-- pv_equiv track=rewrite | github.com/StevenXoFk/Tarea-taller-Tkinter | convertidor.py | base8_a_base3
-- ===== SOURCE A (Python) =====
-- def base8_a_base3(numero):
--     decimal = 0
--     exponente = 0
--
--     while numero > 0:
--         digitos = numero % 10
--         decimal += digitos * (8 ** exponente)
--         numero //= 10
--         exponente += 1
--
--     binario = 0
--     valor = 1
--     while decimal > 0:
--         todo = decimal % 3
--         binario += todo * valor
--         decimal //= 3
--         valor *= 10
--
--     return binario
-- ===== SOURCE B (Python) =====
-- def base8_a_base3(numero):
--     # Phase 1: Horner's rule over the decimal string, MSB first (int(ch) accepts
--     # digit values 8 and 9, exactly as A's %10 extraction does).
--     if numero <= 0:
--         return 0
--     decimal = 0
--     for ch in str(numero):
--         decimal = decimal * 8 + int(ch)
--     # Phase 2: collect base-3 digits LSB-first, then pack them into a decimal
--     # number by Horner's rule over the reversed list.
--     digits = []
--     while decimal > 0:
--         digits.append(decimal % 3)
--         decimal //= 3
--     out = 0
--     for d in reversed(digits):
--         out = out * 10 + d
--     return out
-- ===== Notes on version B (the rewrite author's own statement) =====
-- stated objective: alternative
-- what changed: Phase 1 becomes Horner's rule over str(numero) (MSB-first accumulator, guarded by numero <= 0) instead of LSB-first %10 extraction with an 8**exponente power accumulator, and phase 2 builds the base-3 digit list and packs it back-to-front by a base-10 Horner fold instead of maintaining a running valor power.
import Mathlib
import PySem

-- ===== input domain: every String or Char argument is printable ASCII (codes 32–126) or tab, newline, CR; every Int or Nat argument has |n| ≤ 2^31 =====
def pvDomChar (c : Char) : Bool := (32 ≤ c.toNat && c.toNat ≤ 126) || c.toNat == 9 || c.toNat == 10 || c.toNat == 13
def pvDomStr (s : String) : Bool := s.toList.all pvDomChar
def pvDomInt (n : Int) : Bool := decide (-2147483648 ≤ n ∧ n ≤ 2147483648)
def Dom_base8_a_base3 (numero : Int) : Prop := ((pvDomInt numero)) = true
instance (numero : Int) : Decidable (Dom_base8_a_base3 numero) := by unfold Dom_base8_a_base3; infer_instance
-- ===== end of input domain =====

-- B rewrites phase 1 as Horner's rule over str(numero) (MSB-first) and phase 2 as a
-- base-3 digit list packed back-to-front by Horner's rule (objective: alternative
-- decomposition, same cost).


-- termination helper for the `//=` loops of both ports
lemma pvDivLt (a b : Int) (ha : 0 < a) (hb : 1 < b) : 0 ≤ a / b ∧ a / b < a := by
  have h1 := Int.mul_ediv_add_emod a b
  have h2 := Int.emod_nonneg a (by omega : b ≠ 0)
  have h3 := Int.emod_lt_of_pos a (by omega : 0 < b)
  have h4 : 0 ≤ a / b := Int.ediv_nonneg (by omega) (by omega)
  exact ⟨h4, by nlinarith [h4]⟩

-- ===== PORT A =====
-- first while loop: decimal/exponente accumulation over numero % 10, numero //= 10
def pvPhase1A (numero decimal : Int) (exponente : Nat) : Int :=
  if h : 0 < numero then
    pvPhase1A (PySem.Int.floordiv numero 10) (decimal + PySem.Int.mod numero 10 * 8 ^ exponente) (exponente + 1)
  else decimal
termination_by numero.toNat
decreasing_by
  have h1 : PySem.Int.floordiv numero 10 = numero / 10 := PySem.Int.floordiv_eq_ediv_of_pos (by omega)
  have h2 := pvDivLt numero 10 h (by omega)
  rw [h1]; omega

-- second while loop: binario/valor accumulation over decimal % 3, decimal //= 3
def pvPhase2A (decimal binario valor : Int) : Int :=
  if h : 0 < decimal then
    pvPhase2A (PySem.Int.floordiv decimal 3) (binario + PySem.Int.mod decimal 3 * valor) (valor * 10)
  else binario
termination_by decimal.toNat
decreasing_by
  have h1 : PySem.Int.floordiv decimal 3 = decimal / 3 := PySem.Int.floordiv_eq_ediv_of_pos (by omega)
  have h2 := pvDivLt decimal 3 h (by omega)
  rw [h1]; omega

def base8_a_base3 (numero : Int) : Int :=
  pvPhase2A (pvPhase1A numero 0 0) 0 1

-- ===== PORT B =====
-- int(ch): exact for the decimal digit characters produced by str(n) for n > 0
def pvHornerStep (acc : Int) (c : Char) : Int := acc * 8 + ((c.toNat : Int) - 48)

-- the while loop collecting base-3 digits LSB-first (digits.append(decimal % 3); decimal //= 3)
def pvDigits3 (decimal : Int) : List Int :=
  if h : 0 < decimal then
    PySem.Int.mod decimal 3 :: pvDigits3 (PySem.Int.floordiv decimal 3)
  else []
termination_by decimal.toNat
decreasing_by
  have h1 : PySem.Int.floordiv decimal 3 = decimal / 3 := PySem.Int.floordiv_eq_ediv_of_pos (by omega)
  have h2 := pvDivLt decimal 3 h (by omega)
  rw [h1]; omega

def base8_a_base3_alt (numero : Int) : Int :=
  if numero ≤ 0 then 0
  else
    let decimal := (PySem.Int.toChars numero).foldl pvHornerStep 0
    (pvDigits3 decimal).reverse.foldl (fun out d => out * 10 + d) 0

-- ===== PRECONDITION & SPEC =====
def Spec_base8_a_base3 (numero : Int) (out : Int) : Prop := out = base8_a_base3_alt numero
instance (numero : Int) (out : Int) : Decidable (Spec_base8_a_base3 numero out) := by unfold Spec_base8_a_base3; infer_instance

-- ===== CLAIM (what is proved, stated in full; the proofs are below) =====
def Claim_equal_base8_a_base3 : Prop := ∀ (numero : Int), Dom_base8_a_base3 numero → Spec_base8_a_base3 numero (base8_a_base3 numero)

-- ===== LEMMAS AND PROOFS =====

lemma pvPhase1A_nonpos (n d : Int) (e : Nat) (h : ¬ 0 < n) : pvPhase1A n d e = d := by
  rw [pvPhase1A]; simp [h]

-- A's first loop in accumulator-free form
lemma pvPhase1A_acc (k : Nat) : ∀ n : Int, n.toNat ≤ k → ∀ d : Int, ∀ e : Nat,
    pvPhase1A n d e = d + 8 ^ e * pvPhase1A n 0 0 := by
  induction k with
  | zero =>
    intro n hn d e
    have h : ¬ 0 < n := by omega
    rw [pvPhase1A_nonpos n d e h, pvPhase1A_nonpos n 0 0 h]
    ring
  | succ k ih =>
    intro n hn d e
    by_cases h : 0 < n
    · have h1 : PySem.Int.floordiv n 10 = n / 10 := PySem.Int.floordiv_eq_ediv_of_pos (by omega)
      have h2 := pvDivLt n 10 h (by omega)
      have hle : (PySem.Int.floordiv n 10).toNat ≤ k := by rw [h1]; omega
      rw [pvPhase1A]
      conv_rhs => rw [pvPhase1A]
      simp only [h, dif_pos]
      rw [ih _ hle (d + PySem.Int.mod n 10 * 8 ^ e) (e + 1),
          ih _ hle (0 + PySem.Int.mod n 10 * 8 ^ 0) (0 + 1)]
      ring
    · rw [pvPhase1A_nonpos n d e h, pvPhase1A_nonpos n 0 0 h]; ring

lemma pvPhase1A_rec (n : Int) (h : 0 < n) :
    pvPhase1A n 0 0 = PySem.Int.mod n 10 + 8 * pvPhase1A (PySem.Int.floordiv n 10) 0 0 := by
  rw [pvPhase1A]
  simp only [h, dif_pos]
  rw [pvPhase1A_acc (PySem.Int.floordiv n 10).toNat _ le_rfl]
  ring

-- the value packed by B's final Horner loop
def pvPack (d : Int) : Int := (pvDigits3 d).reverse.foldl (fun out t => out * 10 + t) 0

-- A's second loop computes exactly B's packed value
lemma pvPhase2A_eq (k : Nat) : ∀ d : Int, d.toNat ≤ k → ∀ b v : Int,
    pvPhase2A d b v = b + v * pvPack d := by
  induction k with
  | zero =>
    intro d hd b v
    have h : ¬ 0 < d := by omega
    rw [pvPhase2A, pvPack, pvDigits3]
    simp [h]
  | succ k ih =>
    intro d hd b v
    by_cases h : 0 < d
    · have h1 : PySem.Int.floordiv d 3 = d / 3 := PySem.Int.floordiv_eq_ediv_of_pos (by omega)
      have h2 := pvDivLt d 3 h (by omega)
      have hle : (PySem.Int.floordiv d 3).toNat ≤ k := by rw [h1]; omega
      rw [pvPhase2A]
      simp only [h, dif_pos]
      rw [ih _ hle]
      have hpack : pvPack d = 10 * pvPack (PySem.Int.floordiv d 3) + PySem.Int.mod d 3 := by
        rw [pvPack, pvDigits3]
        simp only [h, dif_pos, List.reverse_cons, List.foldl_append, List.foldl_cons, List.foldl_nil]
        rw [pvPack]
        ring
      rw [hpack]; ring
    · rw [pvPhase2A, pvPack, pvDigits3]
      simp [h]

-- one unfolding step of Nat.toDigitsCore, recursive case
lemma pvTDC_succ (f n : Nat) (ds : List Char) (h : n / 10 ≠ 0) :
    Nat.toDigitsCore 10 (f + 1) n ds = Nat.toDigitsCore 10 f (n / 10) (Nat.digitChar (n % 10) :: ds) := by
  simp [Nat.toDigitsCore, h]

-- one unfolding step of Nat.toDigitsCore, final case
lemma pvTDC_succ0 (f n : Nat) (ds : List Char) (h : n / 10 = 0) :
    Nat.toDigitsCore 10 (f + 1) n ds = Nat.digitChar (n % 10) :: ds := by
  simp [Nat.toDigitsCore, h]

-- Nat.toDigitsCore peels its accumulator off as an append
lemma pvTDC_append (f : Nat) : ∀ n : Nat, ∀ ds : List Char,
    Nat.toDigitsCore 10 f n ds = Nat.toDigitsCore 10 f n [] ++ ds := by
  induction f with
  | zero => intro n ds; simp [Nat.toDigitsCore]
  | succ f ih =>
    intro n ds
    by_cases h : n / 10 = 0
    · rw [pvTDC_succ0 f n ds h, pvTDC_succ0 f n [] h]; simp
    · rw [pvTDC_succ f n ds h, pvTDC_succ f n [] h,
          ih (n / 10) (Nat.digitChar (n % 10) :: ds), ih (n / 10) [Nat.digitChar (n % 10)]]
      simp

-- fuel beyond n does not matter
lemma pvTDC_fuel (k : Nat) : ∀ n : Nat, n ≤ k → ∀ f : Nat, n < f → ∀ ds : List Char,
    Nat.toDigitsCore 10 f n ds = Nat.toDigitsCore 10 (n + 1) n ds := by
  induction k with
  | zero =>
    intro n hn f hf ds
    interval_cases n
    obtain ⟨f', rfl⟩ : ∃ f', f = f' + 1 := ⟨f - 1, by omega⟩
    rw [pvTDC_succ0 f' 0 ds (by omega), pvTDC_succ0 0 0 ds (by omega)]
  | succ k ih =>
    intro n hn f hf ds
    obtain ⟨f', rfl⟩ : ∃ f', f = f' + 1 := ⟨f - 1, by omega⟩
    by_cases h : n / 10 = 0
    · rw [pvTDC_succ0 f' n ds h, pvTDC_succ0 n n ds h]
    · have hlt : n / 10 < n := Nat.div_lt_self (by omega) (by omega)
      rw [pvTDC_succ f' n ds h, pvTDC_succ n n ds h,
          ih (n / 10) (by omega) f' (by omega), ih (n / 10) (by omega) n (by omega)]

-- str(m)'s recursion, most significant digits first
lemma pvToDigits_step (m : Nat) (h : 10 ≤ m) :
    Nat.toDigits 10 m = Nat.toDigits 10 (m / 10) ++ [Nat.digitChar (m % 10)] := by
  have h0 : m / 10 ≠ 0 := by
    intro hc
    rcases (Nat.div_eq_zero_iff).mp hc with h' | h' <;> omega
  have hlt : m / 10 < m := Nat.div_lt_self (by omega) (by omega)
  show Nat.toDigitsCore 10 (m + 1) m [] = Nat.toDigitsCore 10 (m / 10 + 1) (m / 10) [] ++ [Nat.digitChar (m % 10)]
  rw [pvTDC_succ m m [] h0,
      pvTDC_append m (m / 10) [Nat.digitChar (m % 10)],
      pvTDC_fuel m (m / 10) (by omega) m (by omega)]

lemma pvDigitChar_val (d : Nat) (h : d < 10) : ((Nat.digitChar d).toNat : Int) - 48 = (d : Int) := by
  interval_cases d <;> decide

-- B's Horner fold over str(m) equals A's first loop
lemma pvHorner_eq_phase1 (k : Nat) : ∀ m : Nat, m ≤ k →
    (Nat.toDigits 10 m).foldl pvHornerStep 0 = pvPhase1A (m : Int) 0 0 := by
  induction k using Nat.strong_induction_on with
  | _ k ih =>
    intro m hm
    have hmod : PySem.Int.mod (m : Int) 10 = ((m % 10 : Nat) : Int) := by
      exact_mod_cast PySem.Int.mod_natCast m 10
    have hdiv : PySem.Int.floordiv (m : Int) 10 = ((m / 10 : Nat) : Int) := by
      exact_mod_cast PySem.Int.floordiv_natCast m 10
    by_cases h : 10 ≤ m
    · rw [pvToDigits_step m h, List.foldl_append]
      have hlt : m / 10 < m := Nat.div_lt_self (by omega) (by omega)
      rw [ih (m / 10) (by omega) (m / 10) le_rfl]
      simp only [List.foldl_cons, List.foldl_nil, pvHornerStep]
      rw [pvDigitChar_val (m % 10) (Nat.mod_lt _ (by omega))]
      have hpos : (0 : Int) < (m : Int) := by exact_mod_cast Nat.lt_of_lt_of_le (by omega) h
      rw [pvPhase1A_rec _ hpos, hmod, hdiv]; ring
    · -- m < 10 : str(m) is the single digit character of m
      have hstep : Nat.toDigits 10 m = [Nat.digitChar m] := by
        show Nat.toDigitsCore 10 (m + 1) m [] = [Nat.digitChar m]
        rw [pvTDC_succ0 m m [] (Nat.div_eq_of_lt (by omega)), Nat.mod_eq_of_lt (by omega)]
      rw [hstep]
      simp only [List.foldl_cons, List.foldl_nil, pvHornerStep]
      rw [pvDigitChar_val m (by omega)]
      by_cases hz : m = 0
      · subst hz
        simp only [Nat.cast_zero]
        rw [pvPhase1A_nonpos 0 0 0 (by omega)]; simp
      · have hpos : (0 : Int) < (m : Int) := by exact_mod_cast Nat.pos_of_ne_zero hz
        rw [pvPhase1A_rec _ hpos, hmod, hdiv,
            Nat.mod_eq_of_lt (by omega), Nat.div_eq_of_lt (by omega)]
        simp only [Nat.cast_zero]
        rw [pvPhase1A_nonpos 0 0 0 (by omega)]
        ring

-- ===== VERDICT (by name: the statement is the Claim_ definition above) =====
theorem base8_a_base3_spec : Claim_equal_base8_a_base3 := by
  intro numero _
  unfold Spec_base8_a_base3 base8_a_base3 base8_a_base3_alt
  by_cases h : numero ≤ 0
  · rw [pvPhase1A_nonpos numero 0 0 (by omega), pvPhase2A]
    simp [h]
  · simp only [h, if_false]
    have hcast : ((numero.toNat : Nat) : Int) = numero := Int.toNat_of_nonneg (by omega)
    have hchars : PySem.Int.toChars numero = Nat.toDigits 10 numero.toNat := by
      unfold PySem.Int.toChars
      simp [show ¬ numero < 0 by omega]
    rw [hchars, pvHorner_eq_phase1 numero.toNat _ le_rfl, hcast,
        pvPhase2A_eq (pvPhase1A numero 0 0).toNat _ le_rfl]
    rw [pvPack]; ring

## What is required
Please give the number of lines in the entries that contain the word "binario", and nothing besides it.

## Finished exercise
7